Data entries

-- pv_equiv track=rewrite | github.com/pereirawe/ia-curriculum | services/whatsapp_service.py | _clean_contact_name
-- ===== SOURCE A (Python) =====
-- def _clean_contact_name(name):
--     name = name.strip()
--     parts = name.split()
--
--     cleaned_parts = []
--     i = 0
--     while i < len(parts):
--         if (
--             i < len(parts) - 1
--             and len(parts[i]) == 1
--             and len(parts[i + 1]) == 1
--             and parts[i].isalpha()
--             and parts[i + 1].isalpha()
--         ):
--
--             combined = []
--             while i < len(parts) and len(parts[i]) == 1 and parts[i].isalpha():
--                 combined.append(parts[i])
--                 i += 1
--             cleaned_parts.append("".join(combined))
--         else:
--             cleaned_parts.append(parts[i])
--             i += 1
--
--     lowercase_particles = {"de", "do", "da", "dos", "das", "e"}
--     cleaned_name_parts = []
--     for i, part in enumerate(cleaned_parts):
--         if i > 0 and part.lower() in lowercase_particles:
--             cleaned_name_parts.append(part.lower())
--         else:
--             cleaned_name_parts.append(part.capitalize())
--
--     return " ".join(cleaned_name_parts)
-- ===== SOURCE B (Python) =====
-- def _clean_contact_name(name):
--     # Character-level rewrite: normalize whitespace by re-joining the tokens,
--     # then delete every space that sits between two lone alphabetic letters
--     # (a single scan over the characters; no run/grouping pass over tokens).
--     s = " ".join(name.strip().split())
--
--     out = []
--     for k in range(len(s)):
--         if s[k] == " " and _lone(s, k - 1) and _lone(s, k + 1):
--             continue
--         out.append(s[k])
--     merged = "".join(out)
--
--     particles = {"de", "do", "da", "dos", "das", "e"}
--     toks = merged.split()
--     if not toks:
--         return ""
--     tail = [t.lower() if t.lower() in particles else t.capitalize() for t in toks[1:]]
--     return " ".join([toks[0].capitalize()] + tail)
--
--
-- def _lone(s, k):
--     # s[k] is a whole token consisting of one alphabetic character
--     return (
--         0 <= k < len(s)
--         and s[k].isalpha()
--         and (k == 0 or s[k - 1] == " ")
--         and (k == len(s) - 1 or s[k + 1] == " ")
--     )
-- ===== Notes on version B (the rewrite author's own statement) =====
-- stated objective: alternative
-- what changed: A merges runs of single-letter tokens with a token-level index walk (nested while loops); B instead re-joins the tokens into one string and does a single character-level scan that deletes every space flanked on both sides by a lone alphabetic letter, then splits again and capitalizes the head token and maps the tail (no run/grouping pass over tokens at all).
import Mathlib
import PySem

Exercise details:
Check which lines of the entries hold the word "strip", then please give only how many there are.

Solution for this problem:
2